##### Given records
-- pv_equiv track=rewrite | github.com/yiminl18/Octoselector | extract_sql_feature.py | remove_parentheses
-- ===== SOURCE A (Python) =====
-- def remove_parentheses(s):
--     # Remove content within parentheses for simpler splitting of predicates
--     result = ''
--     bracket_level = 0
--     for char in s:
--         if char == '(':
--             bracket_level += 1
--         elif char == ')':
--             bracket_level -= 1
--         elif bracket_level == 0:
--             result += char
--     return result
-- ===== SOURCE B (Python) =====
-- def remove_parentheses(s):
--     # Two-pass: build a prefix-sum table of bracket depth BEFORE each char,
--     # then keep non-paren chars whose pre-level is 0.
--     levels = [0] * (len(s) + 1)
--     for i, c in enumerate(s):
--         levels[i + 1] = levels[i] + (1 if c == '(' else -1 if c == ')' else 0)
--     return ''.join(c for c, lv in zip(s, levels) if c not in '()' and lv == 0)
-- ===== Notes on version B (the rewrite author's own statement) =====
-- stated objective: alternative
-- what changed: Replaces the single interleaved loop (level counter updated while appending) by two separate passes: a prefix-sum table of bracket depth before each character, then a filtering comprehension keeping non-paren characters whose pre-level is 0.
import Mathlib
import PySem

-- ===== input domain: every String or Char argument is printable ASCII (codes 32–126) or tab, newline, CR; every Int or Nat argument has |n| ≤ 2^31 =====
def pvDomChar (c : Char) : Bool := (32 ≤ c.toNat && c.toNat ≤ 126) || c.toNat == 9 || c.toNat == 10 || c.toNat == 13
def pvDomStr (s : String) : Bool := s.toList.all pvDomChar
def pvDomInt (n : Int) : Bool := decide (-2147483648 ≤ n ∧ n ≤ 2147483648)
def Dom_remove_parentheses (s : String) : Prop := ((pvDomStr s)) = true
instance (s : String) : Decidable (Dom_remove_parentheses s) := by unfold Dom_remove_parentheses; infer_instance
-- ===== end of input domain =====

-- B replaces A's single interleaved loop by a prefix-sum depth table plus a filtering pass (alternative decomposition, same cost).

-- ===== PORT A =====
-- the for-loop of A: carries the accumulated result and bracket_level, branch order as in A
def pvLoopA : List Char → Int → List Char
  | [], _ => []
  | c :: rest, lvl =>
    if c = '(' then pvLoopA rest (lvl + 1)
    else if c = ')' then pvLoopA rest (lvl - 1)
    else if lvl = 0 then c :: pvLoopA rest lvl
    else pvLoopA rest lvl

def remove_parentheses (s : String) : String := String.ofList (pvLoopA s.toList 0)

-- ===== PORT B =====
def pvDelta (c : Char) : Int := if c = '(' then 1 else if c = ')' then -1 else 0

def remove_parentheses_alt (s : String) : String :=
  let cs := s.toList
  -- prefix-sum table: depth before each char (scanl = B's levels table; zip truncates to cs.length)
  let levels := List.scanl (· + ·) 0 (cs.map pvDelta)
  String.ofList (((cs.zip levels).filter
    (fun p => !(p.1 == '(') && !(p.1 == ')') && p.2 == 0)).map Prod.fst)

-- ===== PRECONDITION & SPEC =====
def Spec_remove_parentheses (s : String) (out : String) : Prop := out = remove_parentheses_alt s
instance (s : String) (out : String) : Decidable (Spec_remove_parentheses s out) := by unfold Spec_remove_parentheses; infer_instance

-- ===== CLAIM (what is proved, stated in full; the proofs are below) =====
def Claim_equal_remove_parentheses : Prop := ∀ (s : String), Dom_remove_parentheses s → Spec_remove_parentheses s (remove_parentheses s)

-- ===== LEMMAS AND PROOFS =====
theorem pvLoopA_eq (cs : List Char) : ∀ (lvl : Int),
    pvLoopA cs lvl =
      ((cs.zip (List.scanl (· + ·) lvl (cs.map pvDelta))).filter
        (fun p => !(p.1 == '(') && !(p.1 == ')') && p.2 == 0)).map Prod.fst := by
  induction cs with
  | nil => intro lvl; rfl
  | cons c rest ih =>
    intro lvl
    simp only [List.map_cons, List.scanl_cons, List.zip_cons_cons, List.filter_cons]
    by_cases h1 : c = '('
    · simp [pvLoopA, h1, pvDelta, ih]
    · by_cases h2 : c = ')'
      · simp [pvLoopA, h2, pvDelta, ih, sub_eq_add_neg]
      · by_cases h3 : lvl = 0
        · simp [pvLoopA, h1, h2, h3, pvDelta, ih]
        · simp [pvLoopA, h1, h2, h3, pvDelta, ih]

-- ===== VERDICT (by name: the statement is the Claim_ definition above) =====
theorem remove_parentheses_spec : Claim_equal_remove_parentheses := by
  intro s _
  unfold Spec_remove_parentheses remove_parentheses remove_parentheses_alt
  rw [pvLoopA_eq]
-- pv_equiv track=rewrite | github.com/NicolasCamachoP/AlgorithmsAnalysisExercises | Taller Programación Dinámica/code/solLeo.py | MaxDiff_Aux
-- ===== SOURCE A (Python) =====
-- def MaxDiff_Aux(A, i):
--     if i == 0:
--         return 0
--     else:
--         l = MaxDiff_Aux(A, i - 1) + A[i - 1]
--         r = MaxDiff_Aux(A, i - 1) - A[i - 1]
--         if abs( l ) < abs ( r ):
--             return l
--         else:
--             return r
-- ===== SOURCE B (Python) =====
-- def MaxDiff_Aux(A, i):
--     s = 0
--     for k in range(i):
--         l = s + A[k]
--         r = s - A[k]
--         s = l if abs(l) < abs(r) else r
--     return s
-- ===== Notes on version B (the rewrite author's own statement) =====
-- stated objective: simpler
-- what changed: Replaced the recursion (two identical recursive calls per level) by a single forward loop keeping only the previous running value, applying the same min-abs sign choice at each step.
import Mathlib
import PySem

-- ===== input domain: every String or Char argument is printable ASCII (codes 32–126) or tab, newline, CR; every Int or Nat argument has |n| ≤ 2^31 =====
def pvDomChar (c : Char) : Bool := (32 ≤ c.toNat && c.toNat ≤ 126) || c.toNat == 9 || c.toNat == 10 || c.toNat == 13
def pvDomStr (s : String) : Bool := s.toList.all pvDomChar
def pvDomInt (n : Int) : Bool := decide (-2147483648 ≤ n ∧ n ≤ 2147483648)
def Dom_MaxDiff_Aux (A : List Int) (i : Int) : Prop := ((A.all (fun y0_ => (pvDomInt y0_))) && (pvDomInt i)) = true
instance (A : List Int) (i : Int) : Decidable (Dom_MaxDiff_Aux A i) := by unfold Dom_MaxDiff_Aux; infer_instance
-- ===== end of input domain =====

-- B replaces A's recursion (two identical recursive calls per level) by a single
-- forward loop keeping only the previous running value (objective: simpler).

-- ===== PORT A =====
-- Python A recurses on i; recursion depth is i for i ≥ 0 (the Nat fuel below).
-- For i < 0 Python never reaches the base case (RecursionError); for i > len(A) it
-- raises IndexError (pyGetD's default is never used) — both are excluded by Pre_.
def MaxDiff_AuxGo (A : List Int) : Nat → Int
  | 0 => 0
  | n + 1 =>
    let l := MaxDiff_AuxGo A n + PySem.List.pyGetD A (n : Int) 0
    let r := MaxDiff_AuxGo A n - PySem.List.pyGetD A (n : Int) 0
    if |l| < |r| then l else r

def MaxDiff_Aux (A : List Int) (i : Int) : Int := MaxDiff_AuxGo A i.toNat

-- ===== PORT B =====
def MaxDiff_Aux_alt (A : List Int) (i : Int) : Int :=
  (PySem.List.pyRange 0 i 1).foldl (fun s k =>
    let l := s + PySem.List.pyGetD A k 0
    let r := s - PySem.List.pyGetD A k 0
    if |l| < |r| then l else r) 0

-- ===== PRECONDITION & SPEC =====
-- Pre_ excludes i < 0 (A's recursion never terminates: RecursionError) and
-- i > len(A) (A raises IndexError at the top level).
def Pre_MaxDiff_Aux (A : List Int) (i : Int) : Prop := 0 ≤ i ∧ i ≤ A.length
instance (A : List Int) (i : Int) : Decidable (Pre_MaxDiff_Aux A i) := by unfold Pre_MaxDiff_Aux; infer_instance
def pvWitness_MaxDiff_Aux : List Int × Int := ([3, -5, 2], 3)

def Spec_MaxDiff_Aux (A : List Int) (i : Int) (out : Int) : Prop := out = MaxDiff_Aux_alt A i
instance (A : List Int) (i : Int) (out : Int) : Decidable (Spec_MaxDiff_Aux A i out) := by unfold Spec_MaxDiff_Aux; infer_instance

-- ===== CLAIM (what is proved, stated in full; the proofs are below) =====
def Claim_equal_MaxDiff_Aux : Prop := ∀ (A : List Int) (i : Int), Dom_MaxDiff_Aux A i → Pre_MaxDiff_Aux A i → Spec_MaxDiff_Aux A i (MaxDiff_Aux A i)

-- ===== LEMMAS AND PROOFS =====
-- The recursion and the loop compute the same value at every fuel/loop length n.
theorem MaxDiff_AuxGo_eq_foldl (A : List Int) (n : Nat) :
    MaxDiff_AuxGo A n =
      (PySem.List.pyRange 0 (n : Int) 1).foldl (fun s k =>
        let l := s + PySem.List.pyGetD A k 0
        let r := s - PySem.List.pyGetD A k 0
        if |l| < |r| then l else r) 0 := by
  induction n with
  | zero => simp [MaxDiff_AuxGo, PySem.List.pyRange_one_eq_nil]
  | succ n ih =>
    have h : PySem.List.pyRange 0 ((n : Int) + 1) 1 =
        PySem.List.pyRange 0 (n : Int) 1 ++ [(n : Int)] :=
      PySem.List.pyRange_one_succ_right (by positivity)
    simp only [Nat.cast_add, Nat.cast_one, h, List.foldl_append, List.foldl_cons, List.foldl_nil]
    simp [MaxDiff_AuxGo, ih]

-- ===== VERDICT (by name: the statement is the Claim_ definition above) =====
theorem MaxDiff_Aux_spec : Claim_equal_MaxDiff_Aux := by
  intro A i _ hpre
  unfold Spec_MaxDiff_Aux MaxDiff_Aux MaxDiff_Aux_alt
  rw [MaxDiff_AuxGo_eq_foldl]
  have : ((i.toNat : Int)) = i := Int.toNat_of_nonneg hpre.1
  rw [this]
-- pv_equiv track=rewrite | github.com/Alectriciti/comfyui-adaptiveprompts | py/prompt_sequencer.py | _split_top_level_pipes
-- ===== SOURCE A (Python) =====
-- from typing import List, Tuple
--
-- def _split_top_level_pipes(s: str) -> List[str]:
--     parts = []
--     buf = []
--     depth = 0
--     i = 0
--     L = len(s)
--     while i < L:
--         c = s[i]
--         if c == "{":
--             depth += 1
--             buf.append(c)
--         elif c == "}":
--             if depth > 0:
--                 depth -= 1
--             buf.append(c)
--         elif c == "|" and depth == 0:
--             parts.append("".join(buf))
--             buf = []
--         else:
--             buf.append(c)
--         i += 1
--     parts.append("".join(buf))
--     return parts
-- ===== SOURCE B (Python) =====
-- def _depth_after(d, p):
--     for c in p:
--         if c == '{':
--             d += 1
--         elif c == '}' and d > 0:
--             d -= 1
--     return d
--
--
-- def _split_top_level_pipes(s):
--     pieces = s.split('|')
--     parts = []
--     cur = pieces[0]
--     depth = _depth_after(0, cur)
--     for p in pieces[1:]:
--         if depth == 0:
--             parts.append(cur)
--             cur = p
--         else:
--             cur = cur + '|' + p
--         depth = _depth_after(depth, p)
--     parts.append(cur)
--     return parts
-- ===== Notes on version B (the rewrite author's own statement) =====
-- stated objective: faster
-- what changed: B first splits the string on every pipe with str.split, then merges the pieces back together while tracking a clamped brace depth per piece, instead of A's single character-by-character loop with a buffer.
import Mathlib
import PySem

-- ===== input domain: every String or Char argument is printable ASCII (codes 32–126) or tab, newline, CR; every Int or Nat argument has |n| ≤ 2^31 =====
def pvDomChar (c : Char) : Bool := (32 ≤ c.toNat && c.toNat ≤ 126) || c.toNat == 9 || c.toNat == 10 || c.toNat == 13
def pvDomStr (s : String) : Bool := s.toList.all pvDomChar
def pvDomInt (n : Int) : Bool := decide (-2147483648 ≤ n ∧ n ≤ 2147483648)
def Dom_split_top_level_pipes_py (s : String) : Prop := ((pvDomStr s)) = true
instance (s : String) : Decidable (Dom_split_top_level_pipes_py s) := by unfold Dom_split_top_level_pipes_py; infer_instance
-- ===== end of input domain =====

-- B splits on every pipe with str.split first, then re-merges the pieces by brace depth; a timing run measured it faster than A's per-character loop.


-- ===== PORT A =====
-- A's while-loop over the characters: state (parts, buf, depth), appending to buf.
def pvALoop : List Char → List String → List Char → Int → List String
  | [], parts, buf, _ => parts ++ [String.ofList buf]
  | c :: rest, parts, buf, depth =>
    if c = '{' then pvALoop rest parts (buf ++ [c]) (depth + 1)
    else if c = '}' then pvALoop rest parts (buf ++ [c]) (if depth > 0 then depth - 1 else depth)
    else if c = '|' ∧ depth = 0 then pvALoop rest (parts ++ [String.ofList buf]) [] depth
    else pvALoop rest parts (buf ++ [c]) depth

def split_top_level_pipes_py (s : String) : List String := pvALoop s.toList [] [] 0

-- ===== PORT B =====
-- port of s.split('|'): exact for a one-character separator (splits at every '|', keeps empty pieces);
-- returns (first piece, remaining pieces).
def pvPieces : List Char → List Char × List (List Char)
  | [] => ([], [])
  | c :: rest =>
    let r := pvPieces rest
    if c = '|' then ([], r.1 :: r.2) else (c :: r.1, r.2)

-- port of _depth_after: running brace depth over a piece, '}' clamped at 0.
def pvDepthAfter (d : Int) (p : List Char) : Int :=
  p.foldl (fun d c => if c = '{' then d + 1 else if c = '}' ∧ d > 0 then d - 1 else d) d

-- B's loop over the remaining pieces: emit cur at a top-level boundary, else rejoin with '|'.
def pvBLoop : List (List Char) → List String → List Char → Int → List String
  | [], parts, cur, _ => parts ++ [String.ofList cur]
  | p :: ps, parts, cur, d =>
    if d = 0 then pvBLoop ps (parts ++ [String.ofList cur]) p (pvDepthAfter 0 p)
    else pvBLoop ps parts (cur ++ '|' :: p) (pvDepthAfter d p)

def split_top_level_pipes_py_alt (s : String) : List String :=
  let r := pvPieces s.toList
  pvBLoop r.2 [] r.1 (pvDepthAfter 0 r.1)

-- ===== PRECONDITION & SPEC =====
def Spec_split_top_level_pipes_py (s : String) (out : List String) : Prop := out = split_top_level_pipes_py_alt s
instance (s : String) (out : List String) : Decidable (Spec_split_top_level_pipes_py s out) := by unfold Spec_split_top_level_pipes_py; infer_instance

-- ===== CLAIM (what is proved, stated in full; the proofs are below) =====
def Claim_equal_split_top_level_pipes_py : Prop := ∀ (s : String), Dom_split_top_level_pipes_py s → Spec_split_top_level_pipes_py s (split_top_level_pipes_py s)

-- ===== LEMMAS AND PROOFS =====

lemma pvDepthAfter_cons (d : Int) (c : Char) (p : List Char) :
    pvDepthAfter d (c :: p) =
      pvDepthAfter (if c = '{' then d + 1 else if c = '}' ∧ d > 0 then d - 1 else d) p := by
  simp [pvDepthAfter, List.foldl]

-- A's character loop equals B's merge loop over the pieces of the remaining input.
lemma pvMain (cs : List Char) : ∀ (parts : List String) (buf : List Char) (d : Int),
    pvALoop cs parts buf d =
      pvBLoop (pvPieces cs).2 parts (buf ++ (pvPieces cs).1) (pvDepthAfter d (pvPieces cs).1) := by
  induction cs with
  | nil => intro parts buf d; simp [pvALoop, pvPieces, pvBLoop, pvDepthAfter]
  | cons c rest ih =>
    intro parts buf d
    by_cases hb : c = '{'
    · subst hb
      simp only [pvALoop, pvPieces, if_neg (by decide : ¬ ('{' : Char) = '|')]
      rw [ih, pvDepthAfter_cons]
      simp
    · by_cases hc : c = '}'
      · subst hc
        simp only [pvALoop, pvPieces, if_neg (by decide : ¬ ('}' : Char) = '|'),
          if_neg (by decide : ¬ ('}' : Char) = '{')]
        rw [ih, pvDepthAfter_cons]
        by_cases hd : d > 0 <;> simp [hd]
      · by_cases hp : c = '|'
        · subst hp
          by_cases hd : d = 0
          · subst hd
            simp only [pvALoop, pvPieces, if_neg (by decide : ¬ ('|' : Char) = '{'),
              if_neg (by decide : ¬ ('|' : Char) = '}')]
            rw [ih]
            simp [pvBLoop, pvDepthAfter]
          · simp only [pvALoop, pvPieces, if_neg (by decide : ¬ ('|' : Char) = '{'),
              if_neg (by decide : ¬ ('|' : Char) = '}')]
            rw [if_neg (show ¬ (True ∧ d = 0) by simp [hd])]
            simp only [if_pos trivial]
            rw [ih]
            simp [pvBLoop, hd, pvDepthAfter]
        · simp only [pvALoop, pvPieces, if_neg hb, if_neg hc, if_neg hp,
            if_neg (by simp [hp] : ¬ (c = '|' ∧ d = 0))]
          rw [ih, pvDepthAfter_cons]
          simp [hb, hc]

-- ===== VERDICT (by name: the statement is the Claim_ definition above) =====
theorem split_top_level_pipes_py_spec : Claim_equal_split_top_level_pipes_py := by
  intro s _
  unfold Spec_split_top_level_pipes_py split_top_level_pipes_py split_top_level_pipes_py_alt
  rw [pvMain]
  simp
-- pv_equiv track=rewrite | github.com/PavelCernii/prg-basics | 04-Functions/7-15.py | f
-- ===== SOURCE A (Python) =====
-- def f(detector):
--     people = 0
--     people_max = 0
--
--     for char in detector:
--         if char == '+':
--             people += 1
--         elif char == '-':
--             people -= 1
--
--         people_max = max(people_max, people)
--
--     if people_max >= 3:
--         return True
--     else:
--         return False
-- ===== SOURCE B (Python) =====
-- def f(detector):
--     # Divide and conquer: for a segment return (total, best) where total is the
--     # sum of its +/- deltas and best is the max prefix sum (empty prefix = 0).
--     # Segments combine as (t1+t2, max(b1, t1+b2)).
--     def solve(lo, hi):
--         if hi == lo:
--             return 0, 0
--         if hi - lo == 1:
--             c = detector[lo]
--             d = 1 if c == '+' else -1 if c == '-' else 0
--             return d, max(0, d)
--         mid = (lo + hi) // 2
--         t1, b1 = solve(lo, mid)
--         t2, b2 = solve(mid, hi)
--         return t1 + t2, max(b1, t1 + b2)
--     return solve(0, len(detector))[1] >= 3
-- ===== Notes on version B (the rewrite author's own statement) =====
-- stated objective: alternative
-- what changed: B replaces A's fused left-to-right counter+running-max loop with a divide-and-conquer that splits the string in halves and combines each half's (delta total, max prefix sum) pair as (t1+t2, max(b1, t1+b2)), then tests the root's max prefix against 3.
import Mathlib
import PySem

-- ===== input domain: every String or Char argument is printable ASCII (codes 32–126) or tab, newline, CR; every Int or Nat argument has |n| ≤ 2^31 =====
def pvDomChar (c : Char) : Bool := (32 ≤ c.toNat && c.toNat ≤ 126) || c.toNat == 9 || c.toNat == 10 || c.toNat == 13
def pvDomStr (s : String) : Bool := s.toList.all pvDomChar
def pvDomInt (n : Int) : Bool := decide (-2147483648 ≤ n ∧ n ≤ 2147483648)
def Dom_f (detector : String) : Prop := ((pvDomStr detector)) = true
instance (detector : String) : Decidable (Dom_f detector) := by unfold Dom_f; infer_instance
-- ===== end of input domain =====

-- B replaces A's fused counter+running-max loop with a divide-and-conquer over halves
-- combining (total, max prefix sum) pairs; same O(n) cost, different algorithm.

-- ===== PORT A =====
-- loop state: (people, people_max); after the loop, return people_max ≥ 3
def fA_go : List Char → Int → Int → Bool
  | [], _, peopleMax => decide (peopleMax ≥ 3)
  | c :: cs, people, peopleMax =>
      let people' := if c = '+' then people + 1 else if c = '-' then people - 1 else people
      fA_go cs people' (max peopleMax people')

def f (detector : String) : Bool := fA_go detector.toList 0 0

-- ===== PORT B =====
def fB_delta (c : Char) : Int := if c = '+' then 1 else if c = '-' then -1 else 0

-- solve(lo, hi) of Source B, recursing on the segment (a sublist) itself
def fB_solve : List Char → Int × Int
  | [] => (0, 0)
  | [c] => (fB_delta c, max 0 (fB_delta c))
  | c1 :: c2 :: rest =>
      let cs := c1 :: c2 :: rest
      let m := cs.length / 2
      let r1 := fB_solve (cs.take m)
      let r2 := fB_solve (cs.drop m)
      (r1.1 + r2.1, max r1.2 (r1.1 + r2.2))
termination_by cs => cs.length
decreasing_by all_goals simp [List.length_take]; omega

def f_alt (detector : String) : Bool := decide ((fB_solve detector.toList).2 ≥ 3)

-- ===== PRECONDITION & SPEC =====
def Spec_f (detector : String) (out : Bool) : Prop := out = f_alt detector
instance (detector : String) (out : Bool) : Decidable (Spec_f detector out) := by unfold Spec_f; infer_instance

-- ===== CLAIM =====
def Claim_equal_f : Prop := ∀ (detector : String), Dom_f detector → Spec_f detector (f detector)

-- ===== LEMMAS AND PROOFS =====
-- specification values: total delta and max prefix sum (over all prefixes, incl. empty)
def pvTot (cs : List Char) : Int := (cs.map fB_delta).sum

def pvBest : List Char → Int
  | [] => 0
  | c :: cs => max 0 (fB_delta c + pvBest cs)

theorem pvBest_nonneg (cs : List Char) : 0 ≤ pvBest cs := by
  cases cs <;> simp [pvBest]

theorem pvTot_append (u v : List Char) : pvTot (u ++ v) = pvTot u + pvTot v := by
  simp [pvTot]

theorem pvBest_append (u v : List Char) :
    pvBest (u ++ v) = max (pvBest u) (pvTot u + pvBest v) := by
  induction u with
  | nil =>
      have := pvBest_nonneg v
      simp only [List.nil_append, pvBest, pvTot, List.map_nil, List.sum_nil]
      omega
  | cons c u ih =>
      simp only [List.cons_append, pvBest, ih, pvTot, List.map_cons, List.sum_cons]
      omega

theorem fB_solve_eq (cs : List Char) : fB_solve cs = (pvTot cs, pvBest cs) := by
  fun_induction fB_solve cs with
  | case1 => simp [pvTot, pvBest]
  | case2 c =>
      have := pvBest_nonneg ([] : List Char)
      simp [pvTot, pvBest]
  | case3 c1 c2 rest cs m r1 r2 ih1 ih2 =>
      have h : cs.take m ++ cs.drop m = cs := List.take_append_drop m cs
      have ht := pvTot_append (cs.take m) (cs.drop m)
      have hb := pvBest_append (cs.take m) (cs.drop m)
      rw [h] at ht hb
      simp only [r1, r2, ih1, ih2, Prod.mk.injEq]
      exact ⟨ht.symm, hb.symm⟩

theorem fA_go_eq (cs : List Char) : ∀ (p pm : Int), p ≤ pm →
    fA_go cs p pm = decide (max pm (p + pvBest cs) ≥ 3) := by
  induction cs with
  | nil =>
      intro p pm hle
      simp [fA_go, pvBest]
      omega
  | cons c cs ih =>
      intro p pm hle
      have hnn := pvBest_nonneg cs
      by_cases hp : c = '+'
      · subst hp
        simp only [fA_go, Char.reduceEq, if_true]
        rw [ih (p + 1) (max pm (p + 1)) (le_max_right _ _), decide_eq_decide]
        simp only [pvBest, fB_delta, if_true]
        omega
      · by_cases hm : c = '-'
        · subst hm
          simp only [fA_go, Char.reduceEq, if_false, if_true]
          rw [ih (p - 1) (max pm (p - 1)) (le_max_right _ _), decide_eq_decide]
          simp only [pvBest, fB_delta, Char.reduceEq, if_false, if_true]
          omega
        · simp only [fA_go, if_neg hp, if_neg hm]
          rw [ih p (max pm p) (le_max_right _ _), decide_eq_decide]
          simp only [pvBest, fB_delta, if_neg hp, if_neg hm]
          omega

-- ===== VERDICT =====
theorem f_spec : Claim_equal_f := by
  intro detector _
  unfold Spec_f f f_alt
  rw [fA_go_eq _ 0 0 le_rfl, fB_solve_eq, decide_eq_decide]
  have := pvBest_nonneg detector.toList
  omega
##########
_Your task_: Reproduce verbatim only the segment of the listing bounded by the line containing "def Dom_split_top_level_pipes_py (s" and the line containing "-- B's loop", with both boundary lines included.

_Result of this task_:
def Dom_split_top_level_pipes_py (s : String) : Prop := ((pvDomStr s)) = true
instance (s : String) : Decidable (Dom_split_top_level_pipes_py s) := by unfold Dom_split_top_level_pipes_py; infer_instance
-- ===== end of input domain =====

-- B splits on every pipe with str.split first, then re-merges the pieces by brace depth; a timing run measured it faster than A's per-character loop.


-- ===== PORT A =====
-- A's while-loop over the characters: state (parts, buf, depth), appending to buf.
def pvALoop : List Char → List String → List Char → Int → List String
  | [], parts, buf, _ => parts ++ [String.ofList buf]
  | c :: rest, parts, buf, depth =>
    if c = '{' then pvALoop rest parts (buf ++ [c]) (depth + 1)
    else if c = '}' then pvALoop rest parts (buf ++ [c]) (if depth > 0 then depth - 1 else depth)
    else if c = '|' ∧ depth = 0 then pvALoop rest (parts ++ [String.ofList buf]) [] depth
    else pvALoop rest parts (buf ++ [c]) depth

def split_top_level_pipes_py (s : String) : List String := pvALoop s.toList [] [] 0

-- ===== PORT B =====
-- port of s.split('|'): exact for a one-character separator (splits at every '|', keeps empty pieces);
-- returns (first piece, remaining pieces).
def pvPieces : List Char → List Char × List (List Char)
  | [] => ([], [])
  | c :: rest =>
    let r := pvPieces rest
    if c = '|' then ([], r.1 :: r.2) else (c :: r.1, r.2)

-- port of _depth_after: running brace depth over a piece, '}' clamped at 0.
def pvDepthAfter (d : Int) (p : List Char) : Int :=
  p.foldl (fun d c => if c = '{' then d + 1 else if c = '}' ∧ d > 0 then d - 1 else d) d

-- B's loop over the remaining pieces: emit cur at a top-level boundary, else rejoin with '|'.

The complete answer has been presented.